Does anybody know how the ice is on the north end of the lake? And where exactly is Holmes xing? Any info is greatly appreciate.


----------



## elkbudy (Dec 24, 2007)

we were up there this weekend the ice at anvil was 6+ and the ice at Holmes crossing was 12+ and the ice at buckboard was 14+ .Holmes crossing is on the Wyo side between anvil and buckboard . we caught just as many burbot during the day as we did at night.


----------



## bucks gone wild (Sep 9, 2009)

If you dont mind me asking were you fishing for macks at all or just targeting burbot? and did you catch any macks?


elkbudy said:


> we were up there this weekend the ice at anvil was 6+ and the ice at Holmes crossing was 12+ and the ice at buckboard was 14+ .Holmes crossing is on the Wyo side between anvil and buckboard . we caught just as many burbot during the day as we did at night.


----------



## elkbudy (Dec 24, 2007)

we were fishing for the macks and caught the burbot we did catch some good two to four pound macks,and one really big one ,he would not fit through the 10 inch hole we cut.


----------



## wyogoob (Sep 7, 2007)

FYI

Holmes Crossing will be Squaw Hollow on older maps.


----------



## fishnate (Sep 11, 2007)

Holmes Xing (Squaw Hollow) is about 15 miles north of Manila.

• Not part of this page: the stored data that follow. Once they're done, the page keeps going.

-- pv_equiv track=rewrite | github.com/aga-siwek/python_boring_stuff | ch05_dictionaries_and_structuring_data/task_chess_dictionary_validator.py | available_figure_list_check
-- ===== SOURCE A (Python) =====
-- def available_figure_list_check(chess_board):
--     available_figure_list = ["wqueen", "wking", "wpaw", "wbishop", "wknight", "wrock","bqueen", "bking", "bpaw", "bbishop", "bknight", "brock"]
--     figures_all = 0
--     available_figures = 0
--
--     for index, iteam in enumerate(available_figure_list):
--         for v in chess_board.values():
--             if v == iteam:
--                 available_figures += 1
--
--
--     for v in chess_board.values():
--         if v != " " :
--             figures_all += 1
--
--     if available_figures == figures_all:
--         return True
--     return False
-- ===== SOURCE B (Python) =====
-- VALID_FIGURES = {"wqueen", "wking", "wpaw", "wbishop", "wknight", "wrock",
--                  "bqueen", "bking", "bpaw", "bbishop", "bknight", "brock"}
--
--
-- def available_figure_list_check(chess_board):
--     return set(chess_board.values()) - {" "} <= VALID_FIGURES
-- ===== Notes on version B (the rewrite author's own statement) =====
-- stated objective: simpler
-- what changed: Replaces A's two counting passes (a 12-way nested scan tallying matches plus a non-blank tally compared for equality) by collapsing the board's values into a set, stripping the blank, and deciding with one subset test against the constant set of valid figures.
import Mathlib
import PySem

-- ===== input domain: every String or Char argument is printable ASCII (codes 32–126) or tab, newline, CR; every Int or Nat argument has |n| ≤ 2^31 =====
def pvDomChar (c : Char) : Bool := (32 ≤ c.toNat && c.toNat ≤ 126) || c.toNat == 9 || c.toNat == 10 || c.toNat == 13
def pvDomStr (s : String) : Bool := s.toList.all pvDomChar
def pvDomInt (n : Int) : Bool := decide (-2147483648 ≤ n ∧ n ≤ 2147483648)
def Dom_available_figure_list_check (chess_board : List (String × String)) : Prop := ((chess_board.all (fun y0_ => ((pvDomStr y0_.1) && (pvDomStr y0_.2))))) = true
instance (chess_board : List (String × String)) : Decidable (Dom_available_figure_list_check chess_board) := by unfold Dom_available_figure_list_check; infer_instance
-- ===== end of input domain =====

-- B replaces A's two counting passes with one subset test on the set of observed values (minus the blank); return value only, no mutation.

-- ===== PORT A =====
def available_figure_list_check (chess_board : List (String × String)) : Bool :=
  let available_figure_list : List String :=
    ["wqueen", "wking", "wpaw", "wbishop", "wknight", "wrock",
     "bqueen", "bking", "bpaw", "bbishop", "bknight", "brock"]
  let figures_all : Int := 0
  let available_figures : Int := 0
  let available_figures :=
    (PySem.List.enumerate available_figure_list).foldl
      (fun acc p =>
        (chess_board.map (·.2)).foldl (fun a v => if v == p.2 then a + 1 else a) acc)
      available_figures
  let figures_all :=
    (chess_board.map (·.2)).foldl (fun a v => if v != " " then a + 1 else a) figures_all
  if available_figures == figures_all then true else false

-- ===== PORT B =====
def pvValidFigures : PySem.Set String :=
  PySem.Set.ofList ["wqueen", "wking", "wpaw", "wbishop", "wknight", "wrock",
                    "bqueen", "bking", "bpaw", "bbishop", "bknight", "brock"]

def available_figure_list_check_alt (chess_board : List (String × String)) : Bool :=
  PySem.Set.issubset
    (PySem.Set.diff (PySem.Set.ofList (chess_board.map (·.2))) (PySem.Set.ofList [" "]))
    pvValidFigures

-- ===== PRECONDITION & SPEC =====
def Spec_available_figure_list_check (chess_board : List (String × String)) (out : Bool) : Prop := out = available_figure_list_check_alt chess_board
instance (chess_board : List (String × String)) (out : Bool) : Decidable (Spec_available_figure_list_check chess_board out) := by unfold Spec_available_figure_list_check; infer_instance

-- ===== CLAIM (what is proved, stated in full; the proofs are below) =====
def Claim_equal_available_figure_list_check : Prop := ∀ (chess_board : List (String × String)), Dom_available_figure_list_check chess_board → Spec_available_figure_list_check chess_board (available_figure_list_check chess_board)

-- ===== LEMMAS AND PROOFS =====

def pvFigs : List String :=
  ["wqueen", "wking", "wpaw", "wbishop", "wknight", "wrock",
   "bqueen", "bking", "bpaw", "bbishop", "bknight", "brock"]

-- counting fold = accumulator + count
theorem pv_count_fold (item : String) (vs : List String) (a : Int) :
    vs.foldl (fun a v => if v == item then a + 1 else a) a = a + vs.count item := by
  induction vs generalizing a with
  | nil => simp
  | cons v vs ih =>
    rw [List.foldl_cons, List.count_cons]
    by_cases h : v = item
    · subst h
      have ht : (v == v) = true := beq_self_eq_true v
      rw [if_pos ht, ih, if_pos ht]
      push_cast; ring
    · have h1 : ¬ ((v == item) = true) := by simp [h]
      rw [if_neg h1, ih]
      simp [h1]

-- non-blank counting fold = length of the filtered list
theorem pv_len_fold (vs : List String) (a : Int) :
    vs.foldl (fun a v => if v != " " then a + 1 else a) a
      = a + ((vs.filter (fun v => v != " ")).length : Int) := by
  induction vs generalizing a with
  | nil => simp
  | cons v vs ih =>
    simp only [List.foldl_cons, List.filter_cons, ih]
    by_cases h : v = " "
    · simp [h]
    · have hb : (v != " ") = true := by simpa using h
      simp [hb]; ring

theorem pv_sum_counts_cons (figs : List String) (v : String) (vs : List String) :
    (figs.map ((v :: vs).count ·)).sum = (figs.map (vs.count ·)).sum + figs.count v := by
  induction figs with
  | nil => simp
  | cons f figs ih =>
    simp only [List.map_cons, List.sum_cons]
    have hh : (v :: vs).count f = vs.count f + if (v == f) = true then 1 else 0 := List.count_cons
    have hv : (f :: figs).count v = figs.count v + if (f == v) = true then 1 else 0 := List.count_cons
    rw [hh, hv, ih]
    by_cases h : v = f
    · subst h; simp; omega
    · have h1 : ¬ ((v == f) = true) := by simp [h]
      have h2 : ¬ ((f == v) = true) := by
        simp only [beq_iff_eq]
        exact fun h' => h h'.symm
      rw [if_neg h1, if_neg h2]; omega

theorem pv_count_pvFigs (v : String) :
    pvFigs.count v = if v ∈ pvFigs then 1 else 0 := by
  by_cases h : v ∈ pvFigs
  · rw [if_pos h]
    exact List.count_eq_one_of_mem (by decide) h
  · rw [if_neg h]
    exact List.count_eq_zero_of_not_mem h

-- the match-count never exceeds the non-blank count
theorem pv_sum_le (vs : List String) :
    (pvFigs.map (vs.count ·)).sum ≤ (vs.filter (fun v => v != " ")).length := by
  induction vs with
  | nil => simp
  | cons v vs ih =>
    rw [pv_sum_counts_cons, pv_count_pvFigs, List.filter_cons]
    by_cases h : v = " "
    · have : (" " : String) ∉ pvFigs := by decide
      simp [h, this]; simpa using ih
    · have hb : (v != " ") = true := by simpa using h
      simp only [hb, if_true, List.length_cons]
      split_ifs <;> omega

-- the counts agree exactly when every non-blank value is a valid figure
theorem pv_key (vs : List String) :
    ((pvFigs.map (vs.count ·)).sum = (vs.filter (fun v => v != " ")).length)
      ↔ (∀ v ∈ vs, v ≠ " " → v ∈ pvFigs) := by
  induction vs with
  | nil => simp
  | cons v vs ih =>
    rw [pv_sum_counts_cons, pv_count_pvFigs, List.filter_cons]
    by_cases h : v = " "
    · have hnb : (" " : String) ∉ pvFigs := by decide
      subst h
      simp [hnb, ih]
    · have hb : (v != " ") = true := by simpa using h
      by_cases hm : v ∈ pvFigs
      · simp only [hm, if_pos, hb, List.length_cons]
        constructor
        · intro he
          have : (pvFigs.map (vs.count ·)).sum = (vs.filter (fun v => v != " ")).length := by omega
          intro x hx
          rcases List.mem_cons.mp hx with rfl | hx'
          · intro _; exact hm
          · exact (ih.mp this) x hx'
        · intro hall
          have : (pvFigs.map (vs.count ·)).sum = (vs.filter (fun v => v != " ")).length :=
            ih.mpr (fun x hx hxs => hall x (List.mem_cons_of_mem _ hx) hxs)
          omega
      · simp only [hm, if_neg, hb, if_true, List.length_cons, not_false_eq_true]
        have hle := pv_sum_le vs
        constructor
        · intro he; omega
        · intro hall
          exact absurd (hall v (List.mem_cons_self) h) hm

theorem pv_A_iff (cb : List (String × String)) :
    available_figure_list_check cb = true ↔
      (∀ v ∈ cb.map (·.2), v ≠ " " → v ∈ pvFigs) := by
  unfold available_figure_list_check
  have hen : PySem.List.enumerate pvFigs =
      [(0, "wqueen"), (1, "wking"), (2, "wpaw"), (3, "wbishop"), (4, "wknight"), (5, "wrock"),
       (6, "bqueen"), (7, "bking"), (8, "bpaw"), (9, "bbishop"), (10, "bknight"), (11, "brock")] := by
    decide
  show (if _ then true else false) = true ↔ _
  set vs := cb.map (·.2) with hvs
  have hA : (PySem.List.enumerate pvFigs).foldl
      (fun acc p => vs.foldl (fun a v => if v == p.2 then a + 1 else a) acc) (0 : Int)
      = ((pvFigs.map (vs.count ·)).sum : Int) := by
    rw [hen]
    simp only [List.foldl_cons, List.foldl_nil, pv_count_fold]
    simp [pvFigs]
    ring
  rw [show ([("wqueen" : String), "wking", "wpaw", "wbishop", "wknight", "wrock",
       "bqueen", "bking", "bpaw", "bbishop", "bknight", "brock"]) = pvFigs from rfl, hA,
      pv_len_fold]
  rw [← pv_key vs]
  constructor
  · intro hif
    by_contra hne
    have h : (((pvFigs.map (vs.count ·)).sum : Int) == 0 + ((vs.filter (fun v => v != " ")).length : Int)) = false := by
      rw [beq_eq_false_iff_ne]
      intro hc; apply hne; omega
    rw [h] at hif
    simp at hif
  · intro he
    have h : (((pvFigs.map (vs.count ·)).sum : Int) == 0 + ((vs.filter (fun v => v != " ")).length : Int)) = true := by
      rw [beq_iff_eq]; omega
    rw [h]
    simp

theorem pv_B_iff (cb : List (String × String)) :
    available_figure_list_check_alt cb = true ↔
      (∀ v ∈ cb.map (·.2), v ≠ " " → v ∈ pvFigs) := by
  unfold available_figure_list_check_alt
  rw [PySem.Set.issubset_iff]
  constructor
  · intro h v hv hne
    have hmem : v ∈ PySem.Set.diff (PySem.Set.ofList (cb.map (·.2))) (PySem.Set.ofList [" "]) := by
      rw [PySem.Set.mem_diff]
      exact ⟨(PySem.Set.mem_ofList _ _).mpr hv, by simpa [PySem.Set.mem_ofList] using hne⟩
    have := h v hmem
    simpa [pvValidFigures, PySem.Set.mem_ofList, pvFigs] using this
  · intro h v hv
    rw [PySem.Set.mem_diff, PySem.Set.mem_ofList, PySem.Set.mem_ofList] at hv
    have := h v hv.1 (by simpa using hv.2)
    simpa [pvValidFigures, PySem.Set.mem_ofList, pvFigs] using this

-- ===== VERDICT (by name: the statement is the Claim_ definition above) =====
theorem available_figure_list_check_spec : Claim_equal_available_figure_list_check := by
  intro cb _
  unfold Spec_available_figure_list_check
  rw [Bool.eq_iff_iff, pv_A_iff, pv_B_iff]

Plenty of ice out there now.


----------



## whiteknuckler (Apr 1, 2009)

How thick is the ice at Manila or Lucerne Bay?


----------



## bucks gone wild (Sep 9, 2009)

elkbudy said:


> we were fishing for the macks and caught the burbot we did catch some good two to four pound macks,and one really big one ,he would not fit through the 10 inch hole we cut.

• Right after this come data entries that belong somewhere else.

-- pv_equiv track=rewrite | github.com/arminiranpour/TailorResume-Demo | ai-service/app/pipelines/llm_scoring.py | _extract_first_balanced_json_object
-- ===== SOURCE A (Python) =====
-- def _extract_first_balanced_json_object(raw: str) -> str | None:
--     start: int | None = None
--     depth = 0
--     in_string = False
--     escape = False
--
--     for index, char in enumerate(raw):
--         if start is None:
--             if char == "{":
--                 start = index
--                 depth = 1
--             continue
--
--         if in_string:
--             if escape:
--                 escape = False
--             elif char == "\\":
--                 escape = True
--             elif char == '"':
--                 in_string = False
--             continue
--
--         if char == '"':
--             in_string = True
--             continue
--         if char == "{":
--             depth += 1
--             continue
--         if char == "}":
--             depth -= 1
--             if depth == 0:
--                 return raw[start:index + 1]
--
--     return None
-- ===== SOURCE B (Python) =====
-- def _scan_string(raw, i):
--     """i is just after an opening quote; return the index after the closing quote, or None."""
--     n = len(raw)
--     while i < n:
--         c = raw[i]
--         if c == "\\":
--             i += 2
--         elif c == '"':
--             return i + 1
--         else:
--             i += 1
--     return None
--
--
-- def _scan_object(raw, i):
--     """i is just after an opening brace; return the index of its matching '}', or None."""
--     n = len(raw)
--     while i < n:
--         c = raw[i]
--         if c == '"':
--             i = _scan_string(raw, i + 1)
--             if i is None:
--                 return None
--         elif c == "{":
--             inner = _scan_object(raw, i + 1)
--             if inner is None:
--                 return None
--             i = inner + 1
--         elif c == "}":
--             return i
--         else:
--             i += 1
--     return None
--
--
-- def _extract_first_balanced_json_object(raw):
--     s = 0
--     n = len(raw)
--     while s < n and raw[s] != "{":
--         s += 1
--     if s == n:
--         return None
--     end = _scan_object(raw, s + 1)
--     if end is None:
--         return None
--     return raw[s:end + 1]
-- ===== Notes on version B (the rewrite author's own statement) =====
-- stated objective: alternative
-- what changed: Replaced A's single flat loop with a (start, depth, in_string, escape) state machine by a recursive-descent matcher: one helper consumes a whole string literal (skipping two characters per backslash escape), another recurses per nested object and returns its closing brace's index; the top level finds the first opening brace, runs the object matcher, and slices.
import Mathlib
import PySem

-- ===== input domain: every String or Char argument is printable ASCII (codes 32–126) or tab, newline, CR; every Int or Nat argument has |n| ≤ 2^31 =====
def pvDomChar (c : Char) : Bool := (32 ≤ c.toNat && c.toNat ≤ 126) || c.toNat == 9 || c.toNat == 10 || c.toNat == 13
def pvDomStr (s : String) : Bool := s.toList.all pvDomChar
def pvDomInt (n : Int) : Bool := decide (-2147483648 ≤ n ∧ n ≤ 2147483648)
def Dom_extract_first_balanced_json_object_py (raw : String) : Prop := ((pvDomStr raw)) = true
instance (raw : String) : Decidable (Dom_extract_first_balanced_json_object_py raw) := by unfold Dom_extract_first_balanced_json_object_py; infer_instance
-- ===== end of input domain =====

-- B replaces A's flat depth-counter/in-string/escape state machine by a recursive-descent
-- matcher (one helper per construct: string literal, object); objective: alternative decomposition, not faster.

-- ===== PORT A =====
-- A's single for-loop over enumerate(raw) with state (start, depth, in_string, escape),
-- as structural recursion over the remaining characters; returns (start, closing index).
def pvLoopA : List Char → Nat → Option Nat → Nat → Bool → Bool → Option (Nat × Nat)
  | [], _, _, _, _, _ => none
  | c :: cs, i, none, d, ins, esc =>
      if c = '{' then pvLoopA cs (i+1) (some i) 1 ins esc
      else pvLoopA cs (i+1) none d ins esc
  | c :: cs, i, some s, d, ins, esc =>
      if ins then
        if esc then pvLoopA cs (i+1) (some s) d ins false
        else if c = '\\' then pvLoopA cs (i+1) (some s) d ins true
        else if c = '"' then pvLoopA cs (i+1) (some s) d false esc
        else pvLoopA cs (i+1) (some s) d ins esc
      else if c = '"' then pvLoopA cs (i+1) (some s) d true esc
      else if c = '{' then pvLoopA cs (i+1) (some s) (d+1) ins esc
      else if c = '}' then
        if d - 1 = 0 then some (s, i)
        else pvLoopA cs (i+1) (some s) (d-1) ins esc
      else pvLoopA cs (i+1) (some s) d ins esc

def extract_first_balanced_json_object_py (raw : String) : Option String :=
  match pvLoopA raw.toList 0 none 0 false false with
  | none => none
  | some (s, j) => some (PySem.Str.slice raw (some (s : Int)) (some ((j : Int) + 1)))

-- ===== PORT B =====
-- Source B's index-based while loops rendered as the obvious structural recursion over the
-- remaining suffix, carrying the absolute index alongside (raw[i] = head of the suffix).

-- _scan_string: returns (suffix after the closing quote, index after the closing quote).
def pvScanString : List Char → Nat → Option (List Char × Nat)
  | [], _ => none
  | c :: cs, i =>
      if c = '\\' then
        match cs with            -- i += 2: consume the escaped character as well
        | [] => none
        | _ :: cs' => pvScanString cs' (i+2)
      else if c = '"' then some (cs, i+1)
      else pvScanString cs (i+1)

-- _scan_object: fuel-guarded only to make the same computation total (fuel = suffix length
-- suffices, proved below); returns (index of the matching '}', suffix after it).
def pvScanObjectF : Nat → List Char → Nat → Option (Nat × List Char)
  | 0, _, _ => none
  | _+1, [], _ => none
  | f+1, c :: cs, i =>
      if c = '"' then
        match pvScanString cs (i+1) with
        | none => none
        | some (cs', i') => pvScanObjectF f cs' i'
      else if c = '{' then
        match pvScanObjectF f cs (i+1) with
        | none => none
        | some (j, rest) => pvScanObjectF f rest (j+1)
      else if c = '}' then some (i, cs)
      else pvScanObjectF f cs (i+1)

def pvScanObject (cs : List Char) (i : Nat) : Option (Nat × List Char) :=
  pvScanObjectF cs.length cs i

-- the top-level while loop locating the first '{'
def pvFindOpen : List Char → Nat → Option (Nat × List Char)
  | [], _ => none
  | c :: cs, s => if c = '{' then some (s, cs) else pvFindOpen cs (s+1)

def extract_first_balanced_json_object_py_alt (raw : String) : Option String :=
  match pvFindOpen raw.toList 0 with
  | none => none
  | some (s, rest) =>
      match pvScanObject rest (s+1) with
      | none => none
      | some (j, _) => some (PySem.Str.slice raw (some (s : Int)) (some ((j : Int) + 1)))

-- ===== PRECONDITION & SPEC =====
def Spec_extract_first_balanced_json_object_py (raw : String) (out : Option String) : Prop := out = extract_first_balanced_json_object_py_alt raw
instance (raw : String) (out : Option String) : Decidable (Spec_extract_first_balanced_json_object_py raw out) := by unfold Spec_extract_first_balanced_json_object_py; infer_instance

-- ===== CLAIM (what is proved, stated in full; the proofs are below) =====
def Claim_equal_extract_first_balanced_json_object_py : Prop := ∀ (raw : String), Dom_extract_first_balanced_json_object_py raw → Spec_extract_first_balanced_json_object_py raw (extract_first_balanced_json_object_py raw)

-- ===== LEMMAS AND PROOFS =====

-- _scan_string consumes at least the closing quote.
theorem pvScanString_lt : ∀ (cs : List Char) (i : Nat) (cs' : List Char) (i' : Nat),
    pvScanString cs i = some (cs', i') → cs'.length < cs.length := by
  have H : ∀ (n : Nat) (cs : List Char), cs.length ≤ n → ∀ (i : Nat) (cs' : List Char) (i' : Nat),
      pvScanString cs i = some (cs', i') → cs'.length < cs.length := by
    intro n
    induction n using Nat.strong_induction_on with
    | _ n ihn =>
      intro cs hn i r i' h
      match cs with
      | [] => simp [pvScanString] at h
      | c :: cs =>
        rw [pvScanString.eq_def] at h
        by_cases hb : c = '\\'
        · simp [hb] at h
          match cs with
          | [] => simp at h
          | c2 :: cs' =>
              simp at h hn
              have := ihn cs'.length (by omega) cs' (le_refl _) (i+2) r i' h
              simp; omega
        · by_cases hq : c = '"'
          · simp [hq] at h
            simp [h.1]
          · simp [hb, hq] at h
            simp at hn
            have := ihn cs.length (by omega) cs (le_refl _) (i+1) r i' h
            simp; omega
  intro cs i cs' i' h
  exact H cs.length cs (le_refl _) i cs' i' h

-- _scan_object consumes at least the closing brace.
theorem pvScanObjectF_lt : ∀ (f : Nat) (cs : List Char) (i j : Nat) (rest : List Char),
    pvScanObjectF f cs i = some (j, rest) → rest.length < cs.length := by
  intro f
  induction f with
  | zero => intro cs i j rest h; simp [pvScanObjectF] at h
  | succ f ih =>
      intro cs i j rest h
      match cs with
      | [] => simp [pvScanObjectF] at h
      | c :: cs =>
        rw [pvScanObjectF] at h
        by_cases hq : c = '"'
        · simp [hq] at h
          match hs : pvScanString cs (i+1) with
          | none => rw [hs] at h; simp at h
          | some (cs', i') =>
              rw [hs] at h; simp at h
              have h1 := pvScanString_lt cs (i+1) cs' i' hs
              have h2 := ih cs' i' j rest h
              simp; omega
        · by_cases hb : c = '{'
          · simp [hb] at h
            match hin : pvScanObjectF f cs (i+1) with
            | none => rw [hin] at h; simp at h
            | some (j1, r1) =>
                rw [hin] at h; simp at h
                have h1 := ih cs (i+1) j1 r1 hin
                have h2 := ih r1 (j1+1) j rest h
                simp; omega
          · by_cases hc : c = '}'
            · simp [hc] at h
              simp [h.2]
            · simp [hq, hb, hc] at h
              have := ih cs (i+1) j rest h
              simp; omega

-- A's in-string mode equals B's _scan_string followed by A's loop back in normal mode.
theorem pvLoopA_string : ∀ (cs : List Char) (i s d : Nat),
    pvLoopA cs i (some s) d true false =
      (match pvScanString cs i with
       | none => none
       | some (cs', i') => pvLoopA cs' i' (some s) d false false) := by
  have H : ∀ (n : Nat) (cs : List Char), cs.length ≤ n → ∀ (i s d : Nat),
      pvLoopA cs i (some s) d true false =
        (match pvScanString cs i with
         | none => none
         | some (cs', i') => pvLoopA cs' i' (some s) d false false) := by
    intro n
    induction n using Nat.strong_induction_on with
    | _ n ihn =>
      intro cs hn i s d
      match cs with
      | [] => simp [pvLoopA, pvScanString]
      | c :: cs =>
        by_cases hb : c = '\\'
        · rw [pvLoopA, pvScanString.eq_def]
          simp [hb]
          match cs with
          | [] => simp [pvLoopA]
          | c2 :: cs' =>
              rw [pvLoopA]
              simp at hn ⊢
              exact ihn cs'.length (by omega) cs' (le_refl _) (i+2) s d
        · by_cases hq : c = '"'
          · rw [pvLoopA, pvScanString.eq_def]; simp [hq]
          · rw [pvLoopA, pvScanString.eq_def]
            simp [hb, hq]
            simp at hn
            exact ihn cs.length (by omega) cs (le_refl _) (i+1) s d
  intro cs i s d
  exact H cs.length cs (le_refl _) i s d

-- A's depth-counter loop at depth d+1 equals B's recursive-descent _scan_object
-- followed by the loop one level up.
theorem pvLoopA_object : ∀ (n : Nat) (cs : List Char), cs.length ≤ n →
    ∀ (f : Nat), cs.length ≤ f → ∀ (i s d : Nat),
    pvLoopA cs i (some s) (d+1) false false =
      (match pvScanObjectF f cs i with
       | none => none
       | some (j, rest) =>
           if d = 0 then some (s, j) else pvLoopA rest (j+1) (some s) d false false) := by
  intro n
  induction n using Nat.strong_induction_on with
  | _ n ihn =>
    intro cs hn f hf i s d
    match cs with
    | [] =>
        match f with
        | 0 => simp [pvLoopA, pvScanObjectF]
        | _+1 => simp [pvLoopA, pvScanObjectF]
    | c :: cs =>
      match f with
      | f+1 =>
        simp at hn hf
        rw [pvLoopA, pvScanObjectF]
        by_cases hq : c = '"'
        · simp [hq]
          rw [pvLoopA_string]
          match hs : pvScanString cs (i+1) with
          | none => rfl
          | some (cs', i') =>
              simp
              have h1 := pvScanString_lt cs (i+1) cs' i' hs
              exact ihn cs'.length (by omega) cs' (le_refl _) f (by omega) i' s d
        · by_cases hb : c = '{'
          · simp [hb]
            have step : pvLoopA cs (i+1) (some s) (d+1+1) false false =
                (match pvScanObjectF f cs (i+1) with
                 | none => none
                 | some (j, rest) =>
                     if d + 1 = 0 then some (s, j)
                     else pvLoopA rest (j+1) (some s) (d+1) false false) :=
              ihn cs.length (by omega) cs (le_refl _) f (by omega) (i+1) s (d+1)
            rw [step]
            match hin : pvScanObjectF f cs (i+1) with
            | none => rfl
            | some (j1, r1) =>
                simp
                have h1 := pvScanObjectF_lt f cs (i+1) j1 r1 hin
                exact ihn r1.length (by omega) r1 (le_refl _) f (by omega) (j1+1) s d
          · by_cases hc : c = '}'
            · simp [hc]
            · simp [hq, hb, hc]
              exact ihn cs.length (by omega) cs (le_refl _) f (by omega) (i+1) s d

-- A's pre-start phase equals B's scan for the first '{'.
theorem pvLoopA_find : ∀ (cs : List Char) (i d : Nat),
    pvLoopA cs i none d false false =
      (match pvFindOpen cs i with
       | none => none
       | some (s, rest) => pvLoopA rest (s+1) (some s) 1 false false) := by
  intro cs
  induction cs with
  | nil => intro i d; simp [pvLoopA, pvFindOpen]
  | cons c cs ih =>
      intro i d
      by_cases hb : c = '{'
      · rw [pvLoopA, pvFindOpen]; simp [hb]
      · rw [pvLoopA, pvFindOpen]; simp [hb]; exact ih (i+1) d

-- ===== VERDICT (by name: the statement is the Claim_ definition above) =====
theorem extract_first_balanced_json_object_py_spec : Claim_equal_extract_first_balanced_json_object_py := by
  intro raw _
  unfold Spec_extract_first_balanced_json_object_py
  unfold extract_first_balanced_json_object_py extract_first_balanced_json_object_py_alt
  rw [pvLoopA_find]
  match hfo : pvFindOpen raw.toList 0 with
  | none => rfl
  | some (s, rest) =>
      simp only []
      rw [pvLoopA_object rest.length rest (le_refl _) rest.length (le_refl _) (s+1) s 0]
      unfold pvScanObject
      match hso : pvScanObjectF rest.length rest (s+1) with
      | none => rfl
      | some (j, r) => simp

holy crap serious? did you have to cut your line or drill another hole? sounds like a 20+ pounder or something, were you guys using sucker meat for bait or anything? and do you like catching burbot? those things look nasty but i heard they are real tasty!


----------



## elkbudy (Dec 24, 2007)

we were using sucker meat , we had to cut the line on the big one but it was cool but he would not come through the ice i thought i had a snag at first he took 40 min to get to the ice but got his head in the hole and cut the line we guessed he was over 20 .the burbot were alright to catch but they are slimy and hard to fillet and you don't get much meat unless they were real big,


----------



## JAT83 (Sep 9, 2007)

Do Burbot fight very much?


----------



## elkbudy (Dec 24, 2007)

the first one i caught was like dragging up a bag. but the bigger ones fought pretty good but they did not fight as good as the mack pups did


----------



## muledeer#1 (Dec 2, 2008)

Thanks for all the info guys I really appreciate it!


----------



## DIPPER (Jun 21, 2008)

JAT83 said:


> Do Burbot fight very much?


They fight like walleye, taste as good too.


----------



## JAT83 (Sep 9, 2007)

DIPPER said:


> JAT83 said:
> 
> 
> > Do Burbot fight very much?
> ...


Well, I wish I knew how Walleye fought and tasted....Catching a Walleye has been my focus for the past 3 years with no luck...  :?


----------